-- Data --
________________________________________

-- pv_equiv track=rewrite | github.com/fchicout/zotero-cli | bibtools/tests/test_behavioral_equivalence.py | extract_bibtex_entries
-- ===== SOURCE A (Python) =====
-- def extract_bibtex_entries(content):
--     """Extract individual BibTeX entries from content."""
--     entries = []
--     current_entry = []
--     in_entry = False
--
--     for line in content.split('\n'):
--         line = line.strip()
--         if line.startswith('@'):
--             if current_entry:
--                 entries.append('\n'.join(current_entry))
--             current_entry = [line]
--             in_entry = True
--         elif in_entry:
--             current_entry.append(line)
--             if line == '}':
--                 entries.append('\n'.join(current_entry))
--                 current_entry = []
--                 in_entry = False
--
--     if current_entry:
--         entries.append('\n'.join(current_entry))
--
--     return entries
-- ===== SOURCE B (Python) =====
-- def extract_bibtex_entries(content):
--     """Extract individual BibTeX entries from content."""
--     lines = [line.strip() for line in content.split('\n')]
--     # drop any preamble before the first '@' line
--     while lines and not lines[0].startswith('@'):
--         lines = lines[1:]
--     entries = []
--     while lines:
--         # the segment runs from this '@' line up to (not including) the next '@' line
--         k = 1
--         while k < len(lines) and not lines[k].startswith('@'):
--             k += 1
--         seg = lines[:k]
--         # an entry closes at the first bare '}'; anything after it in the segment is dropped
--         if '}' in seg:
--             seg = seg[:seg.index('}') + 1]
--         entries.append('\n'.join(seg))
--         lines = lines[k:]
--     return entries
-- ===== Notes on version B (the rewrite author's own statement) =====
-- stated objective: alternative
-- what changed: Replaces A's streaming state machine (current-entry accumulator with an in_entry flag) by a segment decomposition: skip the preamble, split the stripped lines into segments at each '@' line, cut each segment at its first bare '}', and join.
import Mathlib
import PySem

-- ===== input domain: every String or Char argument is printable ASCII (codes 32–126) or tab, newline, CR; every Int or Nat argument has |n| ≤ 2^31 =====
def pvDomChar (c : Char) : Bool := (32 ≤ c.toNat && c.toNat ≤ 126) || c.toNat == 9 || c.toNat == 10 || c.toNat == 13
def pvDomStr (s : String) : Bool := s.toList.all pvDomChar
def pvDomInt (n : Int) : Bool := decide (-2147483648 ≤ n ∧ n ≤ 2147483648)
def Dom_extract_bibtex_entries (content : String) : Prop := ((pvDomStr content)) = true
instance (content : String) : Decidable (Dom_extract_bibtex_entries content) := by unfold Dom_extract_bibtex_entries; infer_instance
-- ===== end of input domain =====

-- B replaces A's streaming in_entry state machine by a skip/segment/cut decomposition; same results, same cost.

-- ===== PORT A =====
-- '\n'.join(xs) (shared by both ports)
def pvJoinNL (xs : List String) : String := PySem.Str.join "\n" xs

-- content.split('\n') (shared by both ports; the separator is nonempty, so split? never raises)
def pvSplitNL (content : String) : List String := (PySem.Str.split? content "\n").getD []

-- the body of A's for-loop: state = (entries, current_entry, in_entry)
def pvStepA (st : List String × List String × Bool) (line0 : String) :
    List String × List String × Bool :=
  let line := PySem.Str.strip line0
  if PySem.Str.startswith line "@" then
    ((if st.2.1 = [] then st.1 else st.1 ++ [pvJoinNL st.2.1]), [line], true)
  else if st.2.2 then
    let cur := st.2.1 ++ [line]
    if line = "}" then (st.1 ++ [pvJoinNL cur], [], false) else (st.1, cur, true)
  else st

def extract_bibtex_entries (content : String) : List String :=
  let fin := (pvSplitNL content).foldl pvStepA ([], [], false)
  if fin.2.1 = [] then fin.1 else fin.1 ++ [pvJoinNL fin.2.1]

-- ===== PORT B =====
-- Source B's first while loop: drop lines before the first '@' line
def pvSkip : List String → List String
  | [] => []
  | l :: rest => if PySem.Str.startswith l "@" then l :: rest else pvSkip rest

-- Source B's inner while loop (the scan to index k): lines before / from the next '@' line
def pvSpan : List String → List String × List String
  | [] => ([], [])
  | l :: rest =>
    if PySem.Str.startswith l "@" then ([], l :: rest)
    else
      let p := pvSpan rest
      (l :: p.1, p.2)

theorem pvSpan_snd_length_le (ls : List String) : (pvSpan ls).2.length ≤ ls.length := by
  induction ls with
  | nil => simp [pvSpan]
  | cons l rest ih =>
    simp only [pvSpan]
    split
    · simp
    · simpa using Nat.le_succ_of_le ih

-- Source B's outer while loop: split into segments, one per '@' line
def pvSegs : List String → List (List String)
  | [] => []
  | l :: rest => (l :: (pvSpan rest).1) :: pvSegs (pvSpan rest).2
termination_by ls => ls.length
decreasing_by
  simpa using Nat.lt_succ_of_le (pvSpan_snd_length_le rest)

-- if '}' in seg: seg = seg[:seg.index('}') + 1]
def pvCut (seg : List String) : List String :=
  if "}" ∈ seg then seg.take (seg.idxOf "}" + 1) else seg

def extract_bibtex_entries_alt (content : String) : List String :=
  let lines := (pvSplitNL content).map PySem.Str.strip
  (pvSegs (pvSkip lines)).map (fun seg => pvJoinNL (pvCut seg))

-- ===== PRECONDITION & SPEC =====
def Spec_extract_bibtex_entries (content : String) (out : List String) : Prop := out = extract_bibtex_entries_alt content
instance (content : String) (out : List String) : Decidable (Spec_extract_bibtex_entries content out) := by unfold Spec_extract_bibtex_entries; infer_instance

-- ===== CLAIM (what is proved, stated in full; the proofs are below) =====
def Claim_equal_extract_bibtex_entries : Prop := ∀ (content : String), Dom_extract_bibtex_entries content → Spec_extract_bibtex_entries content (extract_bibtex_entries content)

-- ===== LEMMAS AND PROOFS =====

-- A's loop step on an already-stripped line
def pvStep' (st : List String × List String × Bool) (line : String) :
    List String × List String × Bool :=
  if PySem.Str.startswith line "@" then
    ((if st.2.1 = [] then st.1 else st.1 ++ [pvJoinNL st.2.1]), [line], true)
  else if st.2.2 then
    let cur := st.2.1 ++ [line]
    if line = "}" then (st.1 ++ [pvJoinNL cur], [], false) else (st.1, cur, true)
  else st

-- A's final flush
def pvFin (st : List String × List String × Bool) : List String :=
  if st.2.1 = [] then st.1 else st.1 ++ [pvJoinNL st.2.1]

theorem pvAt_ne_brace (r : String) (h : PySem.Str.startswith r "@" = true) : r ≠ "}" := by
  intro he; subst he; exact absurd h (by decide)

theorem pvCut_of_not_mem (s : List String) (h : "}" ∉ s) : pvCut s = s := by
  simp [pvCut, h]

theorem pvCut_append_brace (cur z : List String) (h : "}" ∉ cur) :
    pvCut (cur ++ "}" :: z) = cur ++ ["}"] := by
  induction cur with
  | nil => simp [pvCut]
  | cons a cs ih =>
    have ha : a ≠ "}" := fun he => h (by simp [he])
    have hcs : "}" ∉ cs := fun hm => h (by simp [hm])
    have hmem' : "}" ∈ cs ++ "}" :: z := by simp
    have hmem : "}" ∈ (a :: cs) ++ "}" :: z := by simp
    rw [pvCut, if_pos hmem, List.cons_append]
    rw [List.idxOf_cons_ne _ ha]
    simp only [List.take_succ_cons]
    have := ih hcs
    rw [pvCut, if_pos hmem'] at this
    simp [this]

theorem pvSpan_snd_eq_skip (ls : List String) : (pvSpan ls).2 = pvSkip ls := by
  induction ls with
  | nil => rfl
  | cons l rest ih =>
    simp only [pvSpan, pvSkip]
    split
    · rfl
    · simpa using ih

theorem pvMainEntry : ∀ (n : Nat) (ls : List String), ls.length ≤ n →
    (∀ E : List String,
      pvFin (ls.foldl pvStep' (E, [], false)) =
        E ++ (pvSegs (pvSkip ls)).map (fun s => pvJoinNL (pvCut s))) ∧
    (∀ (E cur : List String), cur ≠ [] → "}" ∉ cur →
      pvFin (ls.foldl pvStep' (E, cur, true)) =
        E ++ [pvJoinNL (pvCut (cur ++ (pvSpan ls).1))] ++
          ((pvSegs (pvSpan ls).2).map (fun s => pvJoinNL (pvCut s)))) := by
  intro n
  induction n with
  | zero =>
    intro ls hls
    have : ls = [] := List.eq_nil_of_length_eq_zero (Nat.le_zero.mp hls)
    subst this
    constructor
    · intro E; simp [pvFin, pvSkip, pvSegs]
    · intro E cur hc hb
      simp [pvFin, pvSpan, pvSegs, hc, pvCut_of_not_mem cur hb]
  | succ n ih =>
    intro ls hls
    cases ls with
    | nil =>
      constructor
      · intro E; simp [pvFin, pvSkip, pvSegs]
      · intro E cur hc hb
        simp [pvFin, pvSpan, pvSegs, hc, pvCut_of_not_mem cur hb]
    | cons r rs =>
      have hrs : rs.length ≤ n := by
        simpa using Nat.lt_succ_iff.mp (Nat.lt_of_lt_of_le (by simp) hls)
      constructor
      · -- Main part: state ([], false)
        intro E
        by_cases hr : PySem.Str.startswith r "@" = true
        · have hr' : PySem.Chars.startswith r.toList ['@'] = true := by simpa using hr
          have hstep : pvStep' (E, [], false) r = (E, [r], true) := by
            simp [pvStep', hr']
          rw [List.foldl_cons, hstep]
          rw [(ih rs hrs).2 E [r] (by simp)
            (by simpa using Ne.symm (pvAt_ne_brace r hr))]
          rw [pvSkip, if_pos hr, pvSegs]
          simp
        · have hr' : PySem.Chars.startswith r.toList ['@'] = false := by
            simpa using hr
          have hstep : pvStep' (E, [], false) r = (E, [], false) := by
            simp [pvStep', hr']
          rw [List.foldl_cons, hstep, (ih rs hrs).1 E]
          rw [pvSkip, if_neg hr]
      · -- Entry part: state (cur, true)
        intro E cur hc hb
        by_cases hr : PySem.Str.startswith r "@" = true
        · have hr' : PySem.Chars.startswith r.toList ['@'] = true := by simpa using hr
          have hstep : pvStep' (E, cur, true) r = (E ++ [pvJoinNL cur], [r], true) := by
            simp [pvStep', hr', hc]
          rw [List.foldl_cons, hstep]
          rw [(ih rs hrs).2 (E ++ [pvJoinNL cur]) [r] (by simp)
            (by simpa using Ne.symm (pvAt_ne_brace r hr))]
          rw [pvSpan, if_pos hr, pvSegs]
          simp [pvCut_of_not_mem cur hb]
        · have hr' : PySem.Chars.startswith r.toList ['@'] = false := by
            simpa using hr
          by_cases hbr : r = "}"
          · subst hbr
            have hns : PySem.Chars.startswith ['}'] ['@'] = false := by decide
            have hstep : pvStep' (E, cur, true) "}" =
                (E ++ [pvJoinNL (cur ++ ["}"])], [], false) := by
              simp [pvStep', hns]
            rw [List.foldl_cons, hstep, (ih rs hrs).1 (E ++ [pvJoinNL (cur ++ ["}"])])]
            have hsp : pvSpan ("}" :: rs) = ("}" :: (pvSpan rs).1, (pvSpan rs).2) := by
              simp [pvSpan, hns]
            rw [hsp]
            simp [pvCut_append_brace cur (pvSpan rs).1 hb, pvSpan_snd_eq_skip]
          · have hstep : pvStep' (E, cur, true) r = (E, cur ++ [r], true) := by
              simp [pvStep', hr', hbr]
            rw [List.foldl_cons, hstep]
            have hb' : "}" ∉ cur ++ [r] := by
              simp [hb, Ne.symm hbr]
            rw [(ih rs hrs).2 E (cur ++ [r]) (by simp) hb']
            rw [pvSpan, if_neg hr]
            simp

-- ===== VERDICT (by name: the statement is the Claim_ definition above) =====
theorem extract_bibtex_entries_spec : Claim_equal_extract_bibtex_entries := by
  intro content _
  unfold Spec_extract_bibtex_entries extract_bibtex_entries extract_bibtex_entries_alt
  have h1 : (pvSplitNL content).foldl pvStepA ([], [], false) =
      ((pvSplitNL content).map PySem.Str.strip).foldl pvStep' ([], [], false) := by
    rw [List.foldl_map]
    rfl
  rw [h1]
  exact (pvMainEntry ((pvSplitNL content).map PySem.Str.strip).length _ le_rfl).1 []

________________________________________

-- Exercise goal --
The expected output is the run of lines from the one that includes "have h1 : (pvSplitNL" through the end of the listing above, exactly as they stand.

-- Task answer --
  have h1 : (pvSplitNL content).foldl pvStepA ([], [], false) =
      ((pvSplitNL content).map PySem.Str.strip).foldl pvStep' ([], [], false) := by
    rw [List.foldl_map]
    rfl
  rw [h1]
  exact (pvMainEntry ((pvSplitNL content).map PySem.Str.strip).length _ le_rfl).1 []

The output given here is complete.